Прошло два дня с тех пор, как Додж проснулся в больнице. Два дня в ожидании того, что в дверь постучат копы и начнут допрашивать его с пристрастием. Ожидание и раздражающее чувство беспокойства были хуже всего.

Поэтому чуть раньше этим утром он проснулся и решил, что больше не будет ждать.

– Ты – тот самый парень, который ушел из больницы в воскресенье утром, так? – Ну конечно. Как будто он забыл. – Мы как раз хотели поговорить с тобой. Почему ты убежал оттуда в такой спешке?

– Моей сестре… нужна помощь. – с опозданием он понял, что ему не следовало упоминать Дэйну. Это только заведет разговор не туда.

Но Садовски уцепился за этот факт:

– Какая помощь?

– Она – инвалид-колясочник, – ответил Додж с некоторым усилием. Он ненавидел говорить это вслух. Тогда слова становились реальными и звучали как приговор.

Садовски сочувствующе кивнул:

– Точно. Несколько лет назад она попала в автокатастрофу, правильно?

Мудак. Значит, он действительно пытался разыграть из себя ничего не знающего копа. Что ж, он хорошо подготовился.

– Ага, – ответил Додж.

Он думал, что офицер спросит у него что-нибудь еще, но тот просто покачал головой и пробормотал:

– Жаль.

Додж потихоньку начал расслабляться. Он отпил воды. Хорошо, что он пришел сам. Так он выглядел увереннее. Был увереннее.

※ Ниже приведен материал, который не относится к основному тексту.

-- pv_equiv track=rewrite | github.com/moisamidi/discrete_lab2 | lz77.py | repetition_length
-- ===== SOURCE A (Python) =====
-- def repetition_length(window, text):
--     '''
--     Finds how long the window repeats for
--     '''
--     length = 0
--     while text:
--         if window[0] == text[0]:
--             length += 1
--             window = window[1:] + text[0]
--             text = text[1:]
--         else:
--             break
--     return length
-- ===== SOURCE B (Python) =====
-- def repetition_length(window, text):
--     '''
--     Finds how long the window repeats for
--     '''
--     if not text:
--         return 0
--     repeated = window * (len(text) // len(window) + 1)
--     n = 0
--     for a, b in zip(text, repeated):
--         if a != b:
--             break
--         n += 1
--     return n
-- ===== Notes on version B (the rewrite author's own statement) =====
-- stated objective: faster
-- what changed: Instead of rotating the window by re-slicing it one character per consumed character, B materializes the cyclic expansion window*(len(text)//len(window)+1) once and returns the longest-common-prefix length of text with it in a single zip scan.
import Mathlib
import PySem

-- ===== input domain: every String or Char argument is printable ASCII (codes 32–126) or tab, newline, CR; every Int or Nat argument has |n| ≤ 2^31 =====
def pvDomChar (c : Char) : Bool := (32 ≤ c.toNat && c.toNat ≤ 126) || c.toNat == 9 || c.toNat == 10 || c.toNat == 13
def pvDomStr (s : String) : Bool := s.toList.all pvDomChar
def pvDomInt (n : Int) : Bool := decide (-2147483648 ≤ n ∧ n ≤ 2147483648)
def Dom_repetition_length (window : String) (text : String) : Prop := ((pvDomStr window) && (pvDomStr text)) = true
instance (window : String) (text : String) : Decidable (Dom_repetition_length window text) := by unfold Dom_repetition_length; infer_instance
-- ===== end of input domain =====

-- B replaces A's rotate-window-per-character scan (which copies the window each step) by
-- materializing the cyclic expansion once and taking the longest common prefix in one pass.


-- ===== PORT A =====
-- while text: if window[0]==text[0]: length+=1; window = window[1:]+text[0]; text = text[1:] else break
-- (window[0] on empty window raises IndexError in Python; that input is excluded by Pre_ below,
--  the port returns the accumulator there)
def repALoop : List Char → List Char → Int → Int
  | _, [], len => len
  | w, t :: ts, len =>
    match w with
    | [] => len  -- Python raises IndexError here; outside Pre_
    | c :: ws => if c == t then repALoop (ws ++ [t]) ts (len + 1) else len

def repetition_length (window : String) (text : String) : Int :=
  repALoop window.toList text.toList 0

-- ===== PORT B =====
-- longest-common-prefix scan of Source B's zip loop
def pvLcp : List Char → List Char → Int
  | a :: as, b :: bs => if a == b then 1 + pvLcp as bs else 0
  | _, _ => 0

def repetition_length_alt (window : String) (text : String) : Int :=
  let t := text.toList
  if t.isEmpty then 0
  else
    let w := window.toList
    let k := (PySem.Int.floordiv (t.length : Int) (w.length : Int) + 1).toNat
    let repeated := (List.replicate k w).flatten
    pvLcp t repeated

-- ===== PRECONDITION & SPEC =====
-- Pre_ excludes empty window with non-empty text: there A raises IndexError (window[0])
-- and B raises ZeroDivisionError (len(text) // len(window)).
def Pre_repetition_length (window : String) (text : String) : Prop :=
  window ≠ "" ∨ text = ""
instance (window : String) (text : String) : Decidable (Pre_repetition_length window text) := by
  unfold Pre_repetition_length; infer_instance

def pvWitness_repetition_length : String × String := ("ab", "abab")

def Spec_repetition_length (window : String) (text : String) (out : Int) : Prop := out = repetition_length_alt window text
instance (window : String) (text : String) (out : Int) : Decidable (Spec_repetition_length window text out) := by unfold Spec_repetition_length; infer_instance

-- ===== CLAIM (what is proved, stated in full; the proofs are below) =====
def Claim_equal_repetition_length : Prop := ∀ (window : String) (text : String), Dom_repetition_length window text → Pre_repetition_length window text → Spec_repetition_length window text (repetition_length window text)

-- ===== LEMMAS AND PROOFS =====

-- pvLcp only inspects the first |t| characters of its second argument
theorem pvLcp_eq_of_prefix : ∀ (t s₁ s₂ : List Char), s₁ <+: s₂ → t.length ≤ s₁.length →
    pvLcp t s₁ = pvLcp t s₂ := by
  intro t
  induction t with
  | nil => intro s₁ s₂ _ _; cases s₁ <;> cases s₂ <;> simp [pvLcp]
  | cons c ts ih =>
    intro s₁ s₂ hpre hlen
    cases s₁ with
    | nil => simp at hlen
    | cons b bs =>
      obtain ⟨r, hr⟩ := hpre
      subst hr
      simp only [List.cons_append, pvLcp]
      by_cases h : c == b
      · simp only [h, if_true]
        have : pvLcp ts bs = pvLcp ts (bs ++ r) := ih bs (bs ++ r) ⟨r, rfl⟩ (by simpa using hlen)
        omega
      · simp [h]

theorem rot_flatten : ∀ (m : Nat) (ws : List Char) (d : Char),
    ws ++ (List.replicate m (d :: ws)).flatten = (List.replicate m (ws ++ [d])).flatten ++ ws := by
  intro m
  induction m with
  | zero => simp
  | succ m ih =>
    intro ws d
    simp only [List.replicate_succ, List.flatten_cons]
    rw [← List.append_assoc]
    calc ws ++ (d :: ws) ++ (List.replicate m (d :: ws)).flatten
        = (ws ++ [d]) ++ (ws ++ (List.replicate m (d :: ws)).flatten) := by simp
      _ = (ws ++ [d]) ++ ((List.replicate m (ws ++ [d])).flatten ++ ws) := by rw [ih]
      _ = (List.replicate (m+1) (ws ++ [d])).flatten ++ ws := by
          simp [List.replicate_succ]

theorem repALoop_eq_lcp : ∀ (t w : List Char) (len : Int) (m : Nat), w ≠ [] →
    t.length ≤ w.length * m →
    repALoop w t len = len + pvLcp t (List.replicate m w).flatten := by
  intro t
  induction t with
  | nil =>
    intro w len m _ _
    have : pvLcp [] (List.replicate m w).flatten = 0 := by
      cases (List.replicate m w).flatten <;> simp [pvLcp]
    simp [repALoop, this]
  | cons c ts ih =>
    intro w len m hw hlen
    cases w with
    | nil => exact absurd rfl hw
    | cons d ws =>
      cases m with
      | zero => simp at hlen
      | succ m =>
        simp only [List.replicate_succ, List.flatten_cons, List.cons_append, pvLcp, repALoop]
        by_cases hdc : c = d
        · subst hdc
          simp only [BEq.rfl, if_true]
          have hprod : (ws.length + 1) * (m + 1) = m * (ws.length + 1) + ws.length + 1 := by ring
          simp only [List.length_cons] at hlen
          have heq : pvLcp ts (ws ++ (List.replicate m (c :: ws)).flatten)
              = pvLcp ts (List.replicate (m + 1) (ws ++ [c])).flatten := by
            rw [rot_flatten]
            apply pvLcp_eq_of_prefix
            · exact ⟨[c], by simp [List.replicate_succ', List.append_assoc]⟩
            · simp only [List.length_append, List.length_flatten]
              have : ((List.replicate m (ws ++ [c])).map List.length).sum = m * (ws.length + 1) := by
                simp [List.map_replicate, List.sum_replicate, smul_eq_mul]
              omega
          have hlen' : ts.length ≤ (ws ++ [c]).length * (m + 1) := by
            simp only [List.length_append, List.length_singleton]
            omega
          have := ih (ws ++ [c]) (len + 1) (m + 1) (by simp) hlen'
          rw [this, ← heq]
          omega
        · have h1 : (d == c) = false := by simp; exact fun h => hdc h.symm
          have h2 : (c == d) = false := by simp; exact hdc
          simp [h1, h2]

-- PySem floordiv on Nat casts
theorem floordiv_len (a b : Nat) :
    (PySem.Int.floordiv (a : Int) (b : Int) + 1).toNat = a / b + 1 := by
  rw [PySem.Int.floordiv_natCast]
  rw [show ((a / b : Nat) : Int) + 1 = ((a / b + 1 : Nat) : Int) by push_cast; ring]
  exact Int.toNat_natCast _

-- ===== VERDICT (by name: the statement is the Claim_ definition above) =====
theorem repetition_length_spec : Claim_equal_repetition_length := by
  unfold Claim_equal_repetition_length
  intro window text _ hpre
  unfold Spec_repetition_length repetition_length repetition_length_alt
  by_cases ht : text.toList.isEmpty
  · have : text.toList = [] := by simpa [List.isEmpty_iff] using ht
    simp [this, repALoop]
  · have htne : text.toList ≠ [] := by simpa [List.isEmpty_iff] using ht
    have hwne : window.toList ≠ [] := by
      rcases hpre with h | h
      · intro hc
        apply h
        have := congrArg String.ofList hc
        simpa using this
      · exact absurd (by simp [h]) htne
    simp only [ht]
    rw [floordiv_len]
    have hlen : text.toList.length ≤ window.toList.length * (text.toList.length / window.toList.length + 1) := by
      have hw0 : 0 < window.toList.length := List.length_pos_iff.mpr hwne
      have h1 := Nat.div_add_mod text.toList.length window.toList.length
      have h2 := Nat.mod_lt text.toList.length hw0
      rw [Nat.mul_add, Nat.mul_one]
      omega
    have := repALoop_eq_lcp text.toList window.toList 0 (text.toList.length / window.toList.length + 1) hwne hlen
    simpa using this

Неожиданно Садовски спросил:

– Додж, ты что-нибудь знаешь об игре, которая называется Паника?

Хорошо, что Додж уже проглотил воду, иначе он бы подавился. Он пожал плечами:

– Не знаю. У меня никогда не было много друзей.

– Ну, парочка-то есть, – возразил Садовски. Додж не знал, к чему он клонит. Офицер снова посмотрел свои записи. – Хезер Нилл. Натали Велец. Наверняка кто-то из них пригласил тебя на ту вечеринку.

Такова была легенда, которая ходила в округе, – вечеринка в доме Грейбиллов. Компания ребят собралась вместе, чтобы покурить травку, надраться и побеситься друг с другом. А потом – искра. Несчастный случай. С таким объяснением нельзя было обвинить в пожаре никого конкретного.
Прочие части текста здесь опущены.